Dr. Deogratias Munube who has been working at the Mulago Sickle Cell Clinic for more than fifteen years says that currently, about three in every ten children admitted daily in the Acute Care Unit have a stroke.
“The background that many of us have is that stroke is for elderly people afflicted with hypertension, diabetes or a chronic disease,” Dr Munube said during an interview. “However, during my postgraduate studies, I saw many children with sickle cell coming in with stroke and this compelled me to research more about the condition.”
Munube who is also the only specialist handling sickle cell disease-related stroke at the country’s national referral hospital had found in an earlier study conducted in 2016 that the risk of stroke is highest during the first 10 years of one’s life and most prominent between five and 10 years.
Of the 100 children enrolled for the study, 7% suffered a stroke and majority of these had other health complications such as severe anemia, acute bacterial infection and pain crisis at the time of presentation.
“My initial work was to describe children who have sickle cell and how they present with stroke,” he explained. “I found that the commonest presentation was weakness in one part of their body and thus the inability to use that part such as the right upper limb or lower limb.”
This weakness is a result of the stroke blocking an artery that supplies blood to the brain, a condition scientifically called ischemic stroke. Consequently, the blockage reduces blood flow and oxygen to the brain, leading to brain damage.
Other presentations observed include abnormal behavior such as shouting or laughing unnecessarily, inability to respond to a parent’s call, drooling of saliva, drooping of the face and even blindness.
The doctor says that Ischemic stroke, which constitutes 84% of all strokes among sickle cell sufferers, is highest during the first 10 years of life and after 30 years. Inversely, patients may also suffer a stroke that is caused by bleeding on the brain, scientifically called a hemorrhagic stroke. This stroke is common among individuals in their 20’s.
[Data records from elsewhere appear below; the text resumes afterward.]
-- pv_equiv track=rewrite | github.com/drterryhartley/Multipass_LLM | Heathcare_Training.py | embedding_aware_tokenizer
-- ===== SOURCE A (Python) =====
-- vocabulary = {"the", "cat", "sat", "on", "mat", "##ting", "##ted", "run", "walk"}
--
-- def subword_tokenizer(tokens, vocabulary):
--     refined_tokens = []
--     for token in tokens:
--         if token in vocabulary:
--             refined_tokens.append(token)
--         else:
--             refined_tokens.extend(split_into_subwords(token, vocabulary))
--     return refined_tokens
--
-- def split_into_subwords(token, vocabulary):
--     subwords = []
--     i = 0
--     while i < len(token):
--         found_subword = None
--         for j in range(i+1, len(token)+1):
--             subword_candidate = token[i:j]
--             if subword_candidate in vocabulary:
--                 found_subword = subword_candidate
--         if found_subword:
--             subwords.append(found_subword)
--             i += len(found_subword)
--         else:
--             subwords.append(token[i])
--             i += 1
--     return subwords
--
-- def embedding_aware_tokenizer(tokens, embedding_model):
--     refined_tokens = []
--     for token in tokens:
--         if token in embedding_model:
--             refined_tokens.append(token)
--         else:
--             refined_tokens.extend(subword_tokenizer([token], vocabulary))
--     return refined_tokens
-- ===== SOURCE B (Python) =====
-- vocabulary = {"the", "cat", "sat", "on", "mat", "##ting", "##ted", "run", "walk"}
--
-- def embedding_aware_tokenizer(tokens, embedding_model):
--     # Flatten per-token piece lists; each piece list is built by repeatedly
--     # scanning the VOCABULARY for the longest word that is a prefix of the rest.
--     return [p for t in tokens for p in _pieces(t, embedding_model)]
--
-- def _pieces(token, embedding_model):
--     if token in embedding_model or token in vocabulary:
--         return [token]
--     pieces = []
--     rest = token
--     while rest:
--         best = ""
--         for w in vocabulary:
--             if rest.startswith(w) and len(w) > len(best):
--                 best = w
--         if not best:
--             best = rest[0]
--         pieces.append(best)
--         rest = rest[len(best):]
--     return pieces
-- ===== Notes on version B (the rewrite author's own statement) =====
-- stated objective: alternative
-- what changed: Instead of A's forward scan over all end positions of the suffix keeping the last vocabulary hit, B repeatedly scans the small vocabulary itself for the longest word that is a prefix of the remaining suffix, and assembles the result as a flattened list of per-token piece lists instead of a running accumulator.
import Mathlib
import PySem

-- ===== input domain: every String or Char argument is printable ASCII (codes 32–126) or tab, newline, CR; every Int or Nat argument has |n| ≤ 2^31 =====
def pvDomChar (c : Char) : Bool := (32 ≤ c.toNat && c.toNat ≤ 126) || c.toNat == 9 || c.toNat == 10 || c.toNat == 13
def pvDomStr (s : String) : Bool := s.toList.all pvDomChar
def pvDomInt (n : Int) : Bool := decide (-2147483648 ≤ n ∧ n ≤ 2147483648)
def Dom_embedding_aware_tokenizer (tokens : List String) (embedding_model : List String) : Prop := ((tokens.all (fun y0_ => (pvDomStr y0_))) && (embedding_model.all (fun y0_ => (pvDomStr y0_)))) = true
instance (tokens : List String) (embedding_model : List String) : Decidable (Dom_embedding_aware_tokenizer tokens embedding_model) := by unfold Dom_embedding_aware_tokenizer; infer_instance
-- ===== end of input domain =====

-- B replaces A's position scan (keeping the last vocabulary hit) by a scan of the
-- vocabulary itself for the longest prefix word (objective: alternative algorithm, same result).

-- ===== PORT A =====
def vocabStrs : List String := ["the", "cat", "sat", "on", "mat", "##ting", "##ted", "run", "walk"]
def vocabC : List (List Char) := vocabStrs.map String.toList

-- inner 'for j in range(i+1, len(token)+1)' over the suffix cs = token[i:], keeping the LAST hit
def findA (cs : List Char) : Option (List Char) :=
  (List.range cs.length).foldl
    (fun acc j => if cs.take (j+1) ∈ vocabC then some (cs.take (j+1)) else acc) none

-- the 'while i < len(token)' loop of split_into_subwords; fuel = remaining length
def splitA : Nat → List Char → List String
  | 0, _ => []
  | _ + 1, [] => []
  | fuel + 1, c :: rest =>
    match findA (c :: rest) with
    | some w => String.ofList w :: splitA fuel ((c :: rest).drop w.length)
    | none => String.ofList [c] :: splitA fuel rest

def subword_tokenizerA (t : String) : List String :=
  if t ∈ vocabStrs then [t] else splitA t.toList.length t.toList

def embedding_aware_tokenizer (tokens : List String) (embedding_model : List String) : List String :=
  tokens.foldl (fun acc t => if t ∈ embedding_model then acc ++ [t] else acc ++ subword_tokenizerA t) []

-- ===== PORT B =====
-- 'for w in vocabulary: if rest.startswith(w) and len(w) > len(best): best = w'
def bestB (cs : List Char) : List Char :=
  vocabC.foldl (fun best w => if w.isPrefixOf cs ∧ best.length < w.length then w else best) []

-- the 'while rest:' loop of _pieces; fuel = remaining length
def piecesLoop : Nat → List Char → List String
  | 0, _ => []
  | fuel + 1, cs =>
    if cs.isEmpty then []
    else
      let b := bestB cs
      let p := if b.isEmpty then cs.take 1 else b
      String.ofList p :: piecesLoop fuel (cs.drop p.length)

def piecesB (t : String) (embedding_model : List String) : List String :=
  if t ∈ embedding_model ∨ t ∈ vocabStrs then [t]
  else piecesLoop t.toList.length t.toList

def embedding_aware_tokenizer_alt (tokens : List String) (embedding_model : List String) : List String :=
  tokens.flatMap (fun t => piecesB t embedding_model)

-- ===== PRECONDITION & SPEC =====
def Spec_embedding_aware_tokenizer (tokens : List String) (embedding_model : List String) (out : List String) : Prop := out = embedding_aware_tokenizer_alt tokens embedding_model
instance (tokens : List String) (embedding_model : List String) (out : List String) : Decidable (Spec_embedding_aware_tokenizer tokens embedding_model out) := by unfold Spec_embedding_aware_tokenizer; infer_instance

-- ===== CLAIM (what is proved, stated in full; the proofs are below) =====
def Claim_equal_embedding_aware_tokenizer : Prop := ∀ (tokens : List String) (embedding_model : List String), Dom_embedding_aware_tokenizer tokens embedding_model → Spec_embedding_aware_tokenizer tokens embedding_model (embedding_aware_tokenizer tokens embedding_model)

-- ===== LEMMAS AND PROOFS =====

theorem vocab_ne_nil : ∀ w ∈ vocabC, w ≠ [] := by decide

-- A-side scan with explicit bound
def lastHit (cs : List Char) (n : Nat) : Option (List Char) :=
  (List.range n).foldl
    (fun acc j => if cs.take (j+1) ∈ vocabC then some (cs.take (j+1)) else acc) none

theorem lastHit_succ (cs : List Char) (n : Nat) :
    lastHit cs (n+1) = if cs.take (n+1) ∈ vocabC then some (cs.take (n+1)) else lastHit cs n := by
  unfold lastHit
  rw [List.range_succ, List.foldl_append]
  simp

theorem findA_eq_lastHit (cs : List Char) : findA cs = lastHit cs cs.length := rfl

theorem lastHit_none (cs : List Char) (n : Nat) (h : lastHit cs n = none) :
    ∀ j < n, cs.take (j+1) ∉ vocabC := by
  induction n with
  | zero => omega
  | succ n ih =>
    rw [lastHit_succ] at h
    intro j hj hmem
    by_cases hv : cs.take (n+1) ∈ vocabC
    · rw [if_pos hv] at h; simp at h
    · rw [if_neg hv] at h
      rcases Nat.lt_succ_iff_lt_or_eq.mp hj with hj' | rfl
      · exact ih h j hj' hmem
      · exact hv hmem

theorem lastHit_some (cs : List Char) (n : Nat) (hn : n ≤ cs.length) (w : List Char)
    (h : lastHit cs n = some w) :
    w ∈ vocabC ∧ w <+: cs ∧ ∀ j < n, cs.take (j+1) ∈ vocabC → j + 1 ≤ w.length := by
  induction n with
  | zero => simp [lastHit] at h
  | succ n ih =>
    rw [lastHit_succ] at h
    by_cases hv : cs.take (n+1) ∈ vocabC
    · rw [if_pos hv] at h
      obtain rfl : cs.take (n+1) = w := Option.some.inj h
      refine ⟨hv, List.take_prefix _ _, ?_⟩
      intro j hj _
      rw [List.length_take]
      omega
    · rw [if_neg hv] at h
      obtain ⟨h1, h2, h3⟩ := ih (by omega) h
      refine ⟨h1, h2, ?_⟩
      intro j hj hmem
      rcases Nat.lt_succ_iff_lt_or_eq.mp hj with hj' | rfl
      · exact h3 j hj' hmem
      · exact absurd hmem hv

-- B-side fold invariants
theorem bestB_inv (cs : List Char) :
    ∀ (l : List (List Char)) (b : List Char),
      (l.foldl (fun best w => if w.isPrefixOf cs ∧ best.length < w.length then w else best) b = b
        ∨ (l.foldl (fun best w => if w.isPrefixOf cs ∧ best.length < w.length then w else best) b ∈ l
            ∧ l.foldl (fun best w => if w.isPrefixOf cs ∧ best.length < w.length then w else best) b <+: cs)) := by
  intro l
  induction l with
  | nil => intro b; exact Or.inl rfl
  | cons w l ih =>
    intro b
    simp only [List.foldl_cons]
    by_cases hc : w.isPrefixOf cs ∧ b.length < w.length
    · rw [if_pos hc]
      rcases ih w with h | ⟨h1, h2⟩
      · exact Or.inr ⟨by rw [h]; exact List.mem_cons_self ..,
          by rw [h]; exact List.isPrefixOf_iff_prefix.mp hc.1⟩
      · exact Or.inr ⟨List.mem_cons_of_mem _ h1, h2⟩
    · rw [if_neg hc]
      rcases ih b with h | ⟨h1, h2⟩
      · exact Or.inl h
      · exact Or.inr ⟨List.mem_cons_of_mem _ h1, h2⟩

theorem bestB_max (cs : List Char) :
    ∀ (l : List (List Char)) (b : List Char),
      b.length ≤ (l.foldl (fun best w => if w.isPrefixOf cs ∧ best.length < w.length then w else best) b).length
      ∧ ∀ w ∈ l, w <+: cs →
          w.length ≤ (l.foldl (fun best w => if w.isPrefixOf cs ∧ best.length < w.length then w else best) b).length := by
  intro l
  induction l with
  | nil => intro b; exact ⟨le_rfl, by simp⟩
  | cons w l ih =>
    intro b
    simp only [List.foldl_cons]
    by_cases hc : w.isPrefixOf cs ∧ b.length < w.length
    · rw [if_pos hc]
      obtain ⟨hb, hall⟩ := ih w
      refine ⟨le_trans (le_of_lt hc.2) hb, ?_⟩
      intro v hv hvp
      rcases List.mem_cons.mp hv with rfl | hv'
      · exact hb
      · exact hall v hv' hvp
    · rw [if_neg hc]
      obtain ⟨hb, hall⟩ := ih b
      refine ⟨hb, ?_⟩
      intro v hv hvp
      rcases List.mem_cons.mp hv with rfl | hv'
      · -- w is a prefix but not longer than b
        rcases Decidable.not_and_iff_or_not.mp hc with hnp | hnl
        · exact absurd (List.isPrefixOf_iff_prefix.mpr hvp) hnp
        · exact le_trans (by omega) hb
      · exact hall v hv' hvp

theorem bestB_cases (cs : List Char) :
    bestB cs = [] ∨ (bestB cs ∈ vocabC ∧ bestB cs <+: cs) :=
  bestB_inv cs vocabC []

theorem bestB_ge (cs : List Char) : ∀ w ∈ vocabC, w <+: cs → w.length ≤ (bestB cs).length :=
  (bestB_max cs vocabC []).2

-- the key bridge: A's last-hit scan equals B's longest-vocab-prefix
theorem findA_eq_bestB (cs : List Char) :
    findA cs = if bestB cs = [] then none else some (bestB cs) := by
  rw [findA_eq_lastHit]
  cases hA : lastHit cs cs.length with
  | none =>
    have hnone := lastHit_none cs cs.length hA
    rw [if_pos]
    by_contra hne
    rcases bestB_cases cs with h | ⟨h1, h2⟩
    · exact hne h
    · have hb := List.prefix_iff_eq_take.mp h2
      have hlen : (bestB cs).length ≤ cs.length := h2.length_le
      have hpos : 0 < (bestB cs).length := List.length_pos_iff.mpr (vocab_ne_nil _ h1)
      exact hnone ((bestB cs).length - 1) (by omega)
        (by rw [show (bestB cs).length - 1 + 1 = (bestB cs).length by omega, ← hb]; exact h1)
  | some w =>
    obtain ⟨hw, hwp, hmax⟩ := lastHit_some cs cs.length le_rfl w hA
    have hwlen : w.length ≤ (bestB cs).length := bestB_ge cs w hw hwp
    have hwpos : 0 < w.length := List.length_pos_iff.mpr (vocab_ne_nil _ hw)
    have hbne : bestB cs ≠ [] := by
      intro h; rw [h] at hwlen; simp only [List.length_nil, Nat.le_zero] at hwlen; omega
    rw [if_neg hbne]
    rcases bestB_cases cs with h | ⟨h1, h2⟩
    · exact absurd h hbne
    · -- bestB is a vocab prefix, so its length is bounded by w's (A's max)
      have hlen : (bestB cs).length ≤ cs.length := h2.length_le
      have hpos : 0 < (bestB cs).length := List.length_pos_iff.mpr (vocab_ne_nil _ h1)
      have hb := List.prefix_iff_eq_take.mp h2
      have hble : (bestB cs).length ≤ w.length := by
        have := hmax ((bestB cs).length - 1) (by omega)
          (by rw [show (bestB cs).length - 1 + 1 = (bestB cs).length by omega, ← hb]; exact h1)
        omega
      have heq : w.length = (bestB cs).length := le_antisymm hwlen hble
      rw [List.prefix_iff_eq_take.mp hwp, hb, ← heq]

theorem splitA_eq_piecesLoop (fuel : Nat) (cs : List Char) :
    splitA fuel cs = piecesLoop fuel cs := by
  induction fuel generalizing cs with
  | zero => rfl
  | succ fuel ih =>
    cases cs with
    | nil => rfl
    | cons c rest =>
      rw [splitA, piecesLoop]
      simp only [List.isEmpty_cons, if_neg Bool.false_ne_true]
      rw [findA_eq_bestB]
      by_cases hb : bestB (c :: rest) = []
      · simp only [hb, List.isEmpty_nil]
        simp [List.take, ih]
      · rw [if_neg hb]
        have : (bestB (c :: rest)).isEmpty = false := by
          cases h : bestB (c :: rest) <;> simp_all
        simp only [this, if_neg Bool.false_ne_true, ih]

theorem foldl_append_flat {α β : Type} (l : List α) (f : α → List β) (acc : List β) :
    l.foldl (fun acc t => acc ++ f t) acc = acc ++ l.flatMap f := by
  induction l generalizing acc with
  | nil => simp
  | cons x l ih => simp [ih]

-- ===== VERDICT (by name: the statement is the Claim_ definition above) =====
theorem embedding_aware_tokenizer_spec : Claim_equal_embedding_aware_tokenizer := by
  intro tokens em _
  show embedding_aware_tokenizer tokens em = embedding_aware_tokenizer_alt tokens em
  unfold embedding_aware_tokenizer embedding_aware_tokenizer_alt
  have hfn : ∀ t : String,
      (if t ∈ em then [t] else subword_tokenizerA t) = piecesB t em := by
    intro t
    unfold subword_tokenizerA piecesB
    by_cases he : t ∈ em
    · simp [he]
    · by_cases hv : t ∈ vocabStrs <;> simp [he, hv, splitA_eq_piecesLoop]
  calc tokens.foldl (fun acc t => if t ∈ em then acc ++ [t] else acc ++ subword_tokenizerA t) []
      = tokens.foldl (fun acc t => acc ++ piecesB t em) [] := by
        congr 1; funext acc t; rw [← hfn t]; split <;> rfl
    _ = tokens.flatMap (fun t => piecesB t em) := by rw [foldl_append_flat]; rfl
lemma foldl_insertBy_congr {α : Type} (f g : α → α → Bool) (S : List α)
    (hfg : ∀ a ∈ S, ∀ b ∈ S, f a b = g a b) :
    ∀ (xs acc : List α), (∀ a ∈ xs, a ∈ S) → (∀ a ∈ acc, a ∈ S) →
      xs.foldl (fun acc x => PySem.List.insertBy f x acc) acc
      = xs.foldl (fun acc x => PySem.List.insertBy g x acc) acc := by
  intro xs
  induction xs with
  | nil => intros; rfl
  | cons x xs ih =>
    intro acc hxs hacc
    simp only [List.foldl_cons]
    rw [insertBy_congr f g x acc (fun y hy => hfg x (hxs x (by simp)) y (hacc y hy))]
    exact ih _ (fun a ha => hxs a (by simp [ha]))
      (fun a ha => by
        rcases (PySem.List.mem_insertBy g x a acc).1 ha with h | h
        · subst h; exact hxs a (by simp)
        · exact hacc a h)

-- on a list whose second components are all equal, Python's lexicographic tuple sort is a sort by first component
lemma sorted2_eq_sorted_fst (xs : List (String × Int)) (c : Int) (h : ∀ q ∈ xs, q.2 = c) :
    PySem.List.sorted2 xs (fun x => x.1) (fun x => x.2)
    = PySem.List.sorted xs (fun x => x.1) false := by
  show xs.foldl (fun acc x => PySem.List.insertBy _ x acc) []
     = xs.foldl (fun acc x => PySem.List.insertBy _ x acc) []
  apply foldl_insertBy_congr _ _ xs _ xs [] (fun a ha => ha) (by simp)
  intro a ha b hb
  have ha2 := h a ha
  have hb2 := h b hb
  simp [ha2, hb2]

-- ===== VERDICT (by name: the statement is the Claim_ definition above) =====
theorem solution_spec : Claim_equal_solution := by
  intro table languages preference _hdom hpre
  unfold Spec_solution
  rw [a_eq, alt_eq]
  set pairs := table.map (rowPair languages preference) with hpairs
  set SL := PySem.List.sorted pairs (fun x => x.2) true with hSL
  set M := mxFold SL with hM
  obtain ⟨s, hs, hs0⟩ := hpre
  have hq1 : rowPair languages preference s ∈ pairs := List.mem_map_of_mem hs
  have hq1' : rowPair languages preference s ∈ SL :=
    (PySem.List.mem_sorted pairs (fun x => x.2) true _).2 hq1
  have hq1pos : (0:Int) ≤ (rowPair languages preference s).2 := hs0
  have hach : ∃ q ∈ SL, q.2 = M := by
    rcases mxFold_mem SL with h0 | h
    · refine ⟨_, hq1', ?_⟩
      have := mxFold_ub SL _ hq1'
      omega
    · exact h
  obtain ⟨q0, hq0SL, hq0M⟩ := hach
  set last := SL.filter (fun i => M == i.2) with hlast
  have hlast_all : ∀ r ∈ last, r.2 = M := by
    intro r hr
    exact (eq_of_beq (List.mem_filter.1 hr).2).symm
  rw [sorted2_eq_sorted_fst last M hlast_all]
  have hlast_ne : last ≠ [] :=
    List.ne_nil_of_mem (List.mem_filter.2 ⟨hq0SL, by simp [hq0M]⟩)
  cases hsort : PySem.List.sorted last (fun x => x.1) false with
  | nil => exact absurd ((PySem.List.sorted_eq_nil_iff last (fun x => x.1) false).1 hsort) hlast_ne
  | cons m tl =>
    rw [pyGet?_cons_zero]
    have hmem_last : m ∈ last :=
      (PySem.List.mem_sorted last (fun x => x.1) false _).1 (hsort ▸ List.mem_cons_self)
    have hmMin : ∀ y ∈ last, m.1 ≤ y.1 :=
      PySem.List.key_head_sorted_le last (fun x => x.1) hsort
    have hm_pairs : m ∈ pairs :=
      (PySem.List.mem_sorted pairs (fun x => x.2) true _).1 (List.mem_filter.1 hmem_last).1
    have hmM : m.2 = M := hlast_all m hmem_last
    cases hB : pairs.foldl step none with
    | none =>
      exfalso
      have hnil := (step_inv pairs).1 hB
      rw [hnil] at hq1
      simp at hq1
    | some b =>
      obtain ⟨hbmem, hbub, hbtie⟩ := (step_inv pairs).2 b hB
      simp only [Option.map_some, Option.getD_some]
      have hbM : b.2 = M := by
        have h1 : b.2 ≤ M :=
          mxFold_ub SL b ((PySem.List.mem_sorted pairs (fun x => x.2) true _).2 hbmem)
        have h2 : M ≤ b.2 := by
          rcases mxFold_mem SL with h0 | ⟨r, hrSL, hr⟩
          · have := hbub _ hq1; omega
          · have := hbub r ((PySem.List.mem_sorted pairs (fun x => x.2) true _).1 hrSL)
            omega
        omega
      have h1 : m.1 ≤ b.1 :=
        hmMin b (List.mem_filter.2
          ⟨(PySem.List.mem_sorted pairs (fun x => x.2) true _).2 hbmem, by simp [hbM]⟩)
      have h2 : b.1 ≤ m.1 := hbtie m hm_pairs (by omega)
      exact le_antisymm h1 h2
“Children who suffer a stroke often live with the after effects for the rest of their lives,” Munube said. “Strokes usually impair their learning abilities and motor function, requiring a lifetime of physical, occupational and speech therapy.”
To identify factors that predispose children with sickle cell to having stroke, the researcher used an imaging test called a Transcranial Doppler (TCD) to detect factors that affect blood flow in their brains.
“The test revealed that 70% of the 100 children examined had abnormally high blood speed in the brain which indicated narrowed blood vessels. This puts many of them at a high risk of having a stroke,” he explained.
In terms of medical interventions, children who suffer a stroke must undergo frequent blood transfusion which is necessary to prevent recurrences of stroke.
Unless long-term transfusion therapy is provided, 70% to 90% of children who experience a single stroke have subsequent events, according to the researcher.
With recommendations for healthcare workers to keep monitoring children for signs of a stroke risk, Dr. Munube’s research which was supported by the NURTURE Research Training and Mentoring Program for Career Development at Makerere University’s College of Health Sciences shows that a child with sickle cell is 300 times more likely to have a stroke than a healthy child.
With these findings, Munube says the Department of Pediatrics and Child Health plans to introduce TCD screening for their patients which he anticipates might prevent 8,000 new stroke cases per year.
The doctor also urges people planning to start having children to go for a sickle cell screening test to establish whether they have the disease or carry the gene.
For the new born, he says they should be screened even when they look healthy since infants don’t show symptoms at birth because baby hemoglobin protects the red blood cells from becoming sickle shaped.
However, when the infant is around four or five months of age, the baby’s fetal hemoglobin is replaced by sickle hemoglobin and the cells begin to sickle.
According to Ministry of Health statistics, 245,000 babies are born annually with sickle cell disease in Uganda.